What is a Tax Liability?

When a taxable event occurs, tax liability is the money that needs to be paid to a local, state, and/or federal agency.

Taxes due are usually a percentage of the taxable event. When a business sells a product, state sales tax may be charged. The seller collects the tax and then reports it to the local and state government agencies on a regular basis, usually monthly or quarterly. The money is set aside until the tax is paid. This is considered a tax liability and is a legally binding debt.

For example, Nick’s Jewelry Shop sells necklaces, bracelets, and rings. The business charges 6% state sales tax on all items sold and pays tax to the state monthly. A necklace selling for $48.00 will generate a tax liability of $2.88. The money collected from every sale during the month, and this tax liability will need to be paid to the state by the required due date.

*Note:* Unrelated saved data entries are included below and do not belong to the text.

-- pv_equiv track=rewrite | github.com/cayhorstmann/codecheck2 | samples/python/call/double.py | doubleImage
-- ===== SOURCE A (Python) =====
-- def doubleImage(img):
--     ##SHOW
--     result = ""
--     row = ""
--     lastIndex = 0;
--     for i in range(0, len(img)):
--         ch = img[i]
--         if (ch == '\n'):
--             ##HIDE
--             row += "\n"
--             result += "\n"
--             result += row
--             row = ""
--             ##SHOW // your work here
--         else:
--             ##HIDE
--             row += img[i]
--             row += img[i]
--             result += img[i]
--             result += img[i]
--             ##SHOW // your work here
--     return result
-- ===== SOURCE B (Python) =====
-- def doubleImage(img):
--     parts = img.split('\n')
--     pieces = []
--     for i, line in enumerate(parts):
--         d = ''.join(ch * 2 for ch in line)
--         if i < len(parts) - 1:
--             pieces.append(d + '\n' + d + '\n')
--         else:
--             pieces.append(d)
--     return ''.join(pieces)
-- ===== Notes on version B (the rewrite author's own statement) =====
-- stated objective: simpler
-- what changed: B splits the image into lines once and maps each line to its doubled form (duplicated with newlines for all but the last split piece), instead of A iterating character by character while maintaining two growing string accumulators.
import Mathlib
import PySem

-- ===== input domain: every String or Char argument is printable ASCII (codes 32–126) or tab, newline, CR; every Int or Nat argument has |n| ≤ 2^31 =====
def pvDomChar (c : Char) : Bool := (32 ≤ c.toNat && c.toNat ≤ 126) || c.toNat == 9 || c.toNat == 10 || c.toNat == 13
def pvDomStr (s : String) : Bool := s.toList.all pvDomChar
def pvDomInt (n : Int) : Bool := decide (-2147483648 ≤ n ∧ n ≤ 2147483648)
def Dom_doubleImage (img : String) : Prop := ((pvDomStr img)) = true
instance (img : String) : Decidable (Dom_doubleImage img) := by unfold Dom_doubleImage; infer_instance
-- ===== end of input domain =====

-- B replaces A's char-by-char loop (parallel 'row'/'result' accumulators) by split-on-'\n',
-- double each line, and duplicate every newline-terminated line; objective: simpler.

-- ===== PORT A =====
-- one loop step: (result, row) updated per character, branches in A's order
def pvStepA (st : List Char × List Char) (ch : Char) : List Char × List Char :=
  if ch = '\n' then
    -- row += "\n"; result += "\n"; result += row; row = ""
    (st.1 ++ '\n' :: (st.2 ++ ['\n']), [])
  else
    -- row += ch twice; result += ch twice
    (st.1 ++ [ch, ch], st.2 ++ [ch, ch])

def doubleImage (img : String) : String :=
  String.mk (List.foldl pvStepA ([], []) img.toList).1

-- ===== PORT B =====
-- img.split('\n')  (hand port of Python str.split with a one-char separator, keeping empties)
def pvSplitNL : List Char → List (List Char)
  | [] => [[]]
  | c :: cs =>
    if c = '\n' then [] :: pvSplitNL cs
    else match pvSplitNL cs with
      | [] => [[c]]          -- unreachable: pvSplitNL never returns []
      | p :: ps => (c :: p) :: ps

-- ''.join(ch * 2 for ch in line)
def pvDbl (l : List Char) : List Char := l.flatMap (fun c => [c, c])

-- the indexed loop: every piece but the last contributes d+'\n'+d+'\n', the last just d
def pvJoinB : List (List Char) → List Char
  | [] => []
  | [p] => pvDbl p
  | p :: q :: ps => pvDbl p ++ '\n' :: pvDbl p ++ '\n' :: pvJoinB (q :: ps)

def doubleImage_alt (img : String) : String :=
  String.mk (pvJoinB (pvSplitNL img.toList))

-- ===== PRECONDITION & SPEC =====
def Spec_doubleImage (img : String) (out : String) : Prop := out = doubleImage_alt img
instance (img : String) (out : String) : Decidable (Spec_doubleImage img out) := by unfold Spec_doubleImage; infer_instance

-- ===== CLAIM (what is proved, stated in full; the proofs are below) =====
def Claim_equal_doubleImage : Prop := ∀ (img : String), Dom_doubleImage img → Spec_doubleImage img (doubleImage img)

-- ===== LEMMAS AND PROOFS =====

theorem pvSplitNL_ne_nil (cs : List Char) : pvSplitNL cs ≠ [] := by
  cases cs with
  | nil => simp [pvSplitNL]
  | cons c cs =>
    simp only [pvSplitNL]
    split
    · simp
    · cases h : pvSplitNL cs <;> simp

theorem pvDbl_snoc (l : List Char) (c : Char) : pvDbl (l ++ [c]) = pvDbl l ++ [c, c] := by
  simp [pvDbl]

-- head-absorbing helper used only by the proof
def pvConsHead (line : List Char) : List (List Char) → List (List Char)
  | [] => [line]
  | p :: ps => (line ++ p) :: ps

theorem pvJoinB_cons_ne_nil (line : List Char) (ps : List (List Char)) (h : ps ≠ []) :
    pvJoinB (line :: ps) = pvDbl line ++ '\n' :: pvDbl line ++ '\n' :: pvJoinB ps := by
  cases ps with
  | nil => exact absurd rfl h
  | cons q qs => rfl

-- loop invariant: A's state during a line is (committed ++ doubled line-so-far, doubled line-so-far)
theorem pvFoldA_inv (cs : List Char) : ∀ (res line : List Char),
    (List.foldl pvStepA (res ++ pvDbl line, pvDbl line) cs).1
      = res ++ pvJoinB (pvConsHead line (pvSplitNL cs)) := by
  induction cs with
  | nil =>
    intro res line
    simp [pvSplitNL, pvConsHead, pvJoinB]
  | cons c cs ih =>
    intro res line
    by_cases hc : c = '\n'
    · subst hc
      have step : List.foldl pvStepA (res ++ pvDbl line, pvDbl line) ('\n' :: cs)
          = List.foldl pvStepA
              ((res ++ pvDbl line ++ '\n' :: pvDbl line ++ ['\n']) ++ pvDbl ([] : List Char),
               pvDbl ([] : List Char)) cs := by
        simp [pvStepA, pvDbl]
      rw [step, ih]
      have h3 : pvConsHead [] (pvSplitNL cs) = pvSplitNL cs := by
        cases h : pvSplitNL cs with
        | nil => exact absurd h (pvSplitNL_ne_nil cs)
        | cons p ps => simp [pvConsHead]
      rw [h3]
      have h4 : pvSplitNL ('\n' :: cs) = [] :: pvSplitNL cs := by simp [pvSplitNL]
      rw [h4]
      have h5 : pvConsHead line ([] :: pvSplitNL cs) = line :: pvSplitNL cs := by
        simp [pvConsHead]
      rw [h5, pvJoinB_cons_ne_nil line _ (pvSplitNL_ne_nil cs)]
      simp
    · simp only [List.foldl_cons, pvStepA, if_neg hc]
      have h1 : res ++ pvDbl line ++ [c, c] = res ++ pvDbl (line ++ [c]) := by
        rw [pvDbl_snoc]; simp
      have h2 : pvDbl line ++ [c, c] = pvDbl (line ++ [c]) := by rw [pvDbl_snoc]
      rw [h1, h2, ih]
      have h4 : pvSplitNL (c :: cs) = pvConsHead [c] (pvSplitNL cs) := by
        simp only [pvSplitNL, if_neg hc]
        cases h : pvSplitNL cs with
        | nil => exact absurd h (pvSplitNL_ne_nil cs)
        | cons p ps => simp [pvConsHead]
      rw [h4]
      have h5 : pvConsHead (line ++ [c]) (pvSplitNL cs)
          = pvConsHead line (pvConsHead [c] (pvSplitNL cs)) := by
        cases h : pvSplitNL cs with
        | nil => exact absurd h (pvSplitNL_ne_nil cs)
        | cons p ps => simp [pvConsHead]
      rw [h5]

-- ===== VERDICT (by name: the statement is the Claim_ definition above) =====
theorem doubleImage_spec : Claim_equal_doubleImage := by
  intro img _
  unfold Spec_doubleImage doubleImage doubleImage_alt
  have h := pvFoldA_inv img.toList [] []
  simp only [pvDbl, List.flatMap_nil, List.append_nil, List.nil_append] at h
  rw [h]
  have h3 : pvConsHead [] (pvSplitNL img.toList) = pvSplitNL img.toList := by
    cases h : pvSplitNL img.toList with
    | nil => exact absurd h (pvSplitNL_ne_nil img.toList)
    | cons p ps => simp [pvConsHead]
  rw [h3]
-- pv_equiv track=rewrite | github.com/darshan3553/CS367_Artificial_Intelligence_Labs | Lab_01/Rabbit_leap_Dfs.py | dfs_agent
-- ===== SOURCE A (Python) =====
-- def get_successors(state):
--     successors = []
--     empty_index = state.index('_')
--
--     # Define possible moves: left (-1), right (+1), jump left (-2), jump right (+2)
--     moves = [-1, 1, -2, 2]
--
--     for move in moves:
--         new_index = empty_index + move
--         if 0 <= new_index < len(state):
--             # Create a new state by swapping the empty stone with the rabbit
--             new_state = list(state)
--             new_state[empty_index], new_state[new_index] = new_state[new_index], new_state[empty_index]
--             successors.append(tuple(new_state))
--
--     return successors
--
-- def dfs_agent(initial_state, goal_state):
--     stack = [(initial_state, [])]
--     visited = set()
--
--     while stack:
--         state, path = stack.pop()
--
--         if state == goal_state:
--             return path + [state]
--
--         if state in visited:
--             continue
--         visited.add(state)
--
--         successors = get_successors(state)
--         for successor in successors:
--             if successor not in visited:
--                 stack.append((successor, path + [state]))
--
--     return None
-- ===== SOURCE B (Python) =====
-- def get_successors(state):
--     successors = []
--     empty_index = state.index('_')
--
--     moves = [-1, 1, -2, 2]
--
--     for move in moves:
--         new_index = empty_index + move
--         if 0 <= new_index < len(state):
--             new_state = list(state)
--             new_state[empty_index], new_state[new_index] = new_state[new_index], new_state[empty_index]
--             successors.append(tuple(new_state))
--
--     return successors
--
--
-- def dfs_agent(initial_state, goal_state):
--     # Same LIFO traversal as a path-copying DFS, but stack entries carry only
--     # (state, parent); the path is rebuilt once, back to front, when the goal pops.
--     stack = [(initial_state, None)]
--     parent_of = {}
--
--     while stack:
--         state, parent = stack.pop()
--
--         if state == goal_state:
--             path = [state]
--             while parent is not None:
--                 path.append(parent)
--                 parent = parent_of[parent]
--             path.reverse()
--             return path
--
--         if state in parent_of:
--             continue
--         parent_of[state] = parent
--
--         for successor in get_successors(state):
--             if successor not in parent_of:
--                 stack.append((successor, state))
--
--     return None
-- ===== Notes on version B (the rewrite author's own statement) =====
-- stated objective: alternative
-- what changed: Keeps A's LIFO traversal but replaces the path copy carried in every stack entry by a parent-pointer dict, rebuilding the returned path once, back to front, when the goal is popped.
import Mathlib
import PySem
-- pv_equiv track=rewrite | github.com/epilectrik/voynich | archive/scripts/bvs_batch_vs_sequential.py | categorize_a_lines
-- ===== SOURCE A (Python) =====
-- def categorize_a_lines(a_line_lengths):
--     """Categorize A lines into SHORT/MEDIUM/LONG."""
--     categories = {'SHORT': [], 'MEDIUM': [], 'LONG': []}
--
--     for entry in a_line_lengths:
--         length = entry['length']
--         if length <= 3:
--             categories['SHORT'].append(entry)
--         elif length <= 7:
--             categories['MEDIUM'].append(entry)
--         else:
--             categories['LONG'].append(entry)
--
--     return categories
-- ===== SOURCE B (Python) =====
-- def categorize_a_lines(a_line_lengths):
--     """Categorize A lines into SHORT/MEDIUM/LONG (three filtering passes)."""
--     return {
--         'SHORT': [e for e in a_line_lengths if e['length'] <= 3],
--         'MEDIUM': [e for e in a_line_lengths if 3 < e['length'] <= 7],
--         'LONG': [e for e in a_line_lengths if e['length'] > 7],
--     }
-- ===== Notes on version B (the rewrite author's own statement) =====
-- stated objective: alternative
-- what changed: Replaces the single mutating loop with three branches by three independent order-preserving filter passes over the input, one per disjoint length range, assembled directly into the result dict.
import Mathlib
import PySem

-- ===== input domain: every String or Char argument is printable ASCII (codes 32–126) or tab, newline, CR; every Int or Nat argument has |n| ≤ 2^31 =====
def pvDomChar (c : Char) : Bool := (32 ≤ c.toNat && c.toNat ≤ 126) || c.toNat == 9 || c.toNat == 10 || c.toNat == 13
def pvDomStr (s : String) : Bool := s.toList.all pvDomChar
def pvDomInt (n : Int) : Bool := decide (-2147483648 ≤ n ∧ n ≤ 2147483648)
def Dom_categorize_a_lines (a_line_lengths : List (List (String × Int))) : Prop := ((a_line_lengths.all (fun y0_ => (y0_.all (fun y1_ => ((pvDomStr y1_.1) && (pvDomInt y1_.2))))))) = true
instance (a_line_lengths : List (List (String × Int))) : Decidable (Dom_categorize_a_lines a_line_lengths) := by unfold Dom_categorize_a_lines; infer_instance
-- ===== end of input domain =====

-- B replaces A's one loop with three branches by three independent filter passes (one per length range); same cost class.

-- entry['length'] : first-match lookup in the association list; Python raises KeyError when absent
-- (those inputs are outside Pre_ below); the .getD 0 default is never reached inside Pre_.
def pvLen (entry : List (String × Int)) : Int := ((entry.find? (fun p => p.1 == "length")).map (·.2)).getD 0

-- ===== PORT A =====
def categorize_a_lines (a_line_lengths : List (List (String × Int))) : List (String × List (List (String × Int))) :=
  let r := a_line_lengths.foldl
    (fun (acc : List (List (String × Int)) × List (List (String × Int)) × List (List (String × Int))) entry =>
      let length := pvLen entry
      if length ≤ 3 then (acc.1 ++ [entry], acc.2.1, acc.2.2)
      else if length ≤ 7 then (acc.1, acc.2.1 ++ [entry], acc.2.2)
      else (acc.1, acc.2.1, acc.2.2 ++ [entry]))
    ([], [], [])
  [("SHORT", r.1), ("MEDIUM", r.2.1), ("LONG", r.2.2)]

-- ===== PORT B =====
def categorize_a_lines_alt (a_line_lengths : List (List (String × Int))) : List (String × List (List (String × Int))) :=
  [("SHORT",  a_line_lengths.filter (fun e => decide (pvLen e ≤ 3))),
   ("MEDIUM", a_line_lengths.filter (fun e => decide (3 < pvLen e ∧ pvLen e ≤ 7))),
   ("LONG",   a_line_lengths.filter (fun e => decide (7 < pvLen e)))]

-- ===== PRECONDITION & SPEC =====
-- Pre_ excludes exactly the entries with no 'length' key, on which the Python A raises KeyError.
def Pre_categorize_a_lines (a_line_lengths : List (List (String × Int))) : Prop :=
  ∀ e ∈ a_line_lengths, (e.find? (fun p => p.1 == "length")).isSome = true
instance (a_line_lengths : List (List (String × Int))) : Decidable (Pre_categorize_a_lines a_line_lengths) := by unfold Pre_categorize_a_lines; infer_instance

def pvWitness_categorize_a_lines : (List (List (String × Int))) := [[("length", 2)], [("length", 9), ("word", 0)]]

def Spec_categorize_a_lines (a_line_lengths : List (List (String × Int))) (out : List (String × List (List (String × Int)))) : Prop := out = categorize_a_lines_alt a_line_lengths
instance (a_line_lengths : List (List (String × Int))) (out : List (String × List (List (String × Int)))) : Decidable (Spec_categorize_a_lines a_line_lengths out) := by unfold Spec_categorize_a_lines; infer_instance

-- ===== CLAIM (what is proved, stated in full; the proofs are below) =====
def Claim_equal_categorize_a_lines : Prop := ∀ (a_line_lengths : List (List (String × Int))), Dom_categorize_a_lines a_line_lengths → Pre_categorize_a_lines a_line_lengths → Spec_categorize_a_lines a_line_lengths (categorize_a_lines a_line_lengths)

-- ===== LEMMAS AND PROOFS =====

-- loop invariant: the fold appends exactly the three filters to the accumulators
theorem categorize_foldl_eq (xs : List (List (String × Int)))
    (s m l : List (List (String × Int))) :
    xs.foldl
      (fun (acc : List (List (String × Int)) × List (List (String × Int)) × List (List (String × Int))) entry =>
        let length := pvLen entry
        if length ≤ 3 then (acc.1 ++ [entry], acc.2.1, acc.2.2)
        else if length ≤ 7 then (acc.1, acc.2.1 ++ [entry], acc.2.2)
        else (acc.1, acc.2.1, acc.2.2 ++ [entry]))
      (s, m, l)
    = (s ++ xs.filter (fun e => decide (pvLen e ≤ 3)),
       m ++ xs.filter (fun e => decide (3 < pvLen e ∧ pvLen e ≤ 7)),
       l ++ xs.filter (fun e => decide (7 < pvLen e))) := by
  induction xs generalizing s m l with
  | nil => simp
  | cons x xs ih =>
    simp only [List.foldl_cons, List.filter_cons]
    by_cases h1 : pvLen x ≤ 3
    · simp [h1, ih, show ¬ (3 < pvLen x ∧ pvLen x ≤ 7) by omega, show ¬ 7 < pvLen x by omega]
    · by_cases h2 : pvLen x ≤ 7
      · simp [h1, h2, ih, show 3 < pvLen x ∧ pvLen x ≤ 7 by omega]
      · simp [h1, h2, ih, show 7 < pvLen x by omega]

-- ===== VERDICT (by name: the statement is the Claim_ definition above) =====
theorem categorize_a_lines_spec : Claim_equal_categorize_a_lines := by
  intro xs _ _
  unfold Spec_categorize_a_lines categorize_a_lines categorize_a_lines_alt
  simp [categorize_foldl_eq]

Earning income is considered a taxable event. In most situations, state and federal income tax payments are due based on a percentage of income generated. The Internal Revenue Service (IRS) uses federal tax brackets to determine income tax liability. Taxpayers with lower taxable income owe a lower percentage of tax liability than those in higher wage groups.

When businesses pay employees, wages are subject to payroll taxes. The business needs to withhold certain taxes and match other taxes. This payroll tax money is set aside, then paid to the state and federal tax departments. Paying the tax reduces or eliminates the liability.

Tax liabilities are considered short-term liabilities and are reported on a financial statement called a Balance Sheet.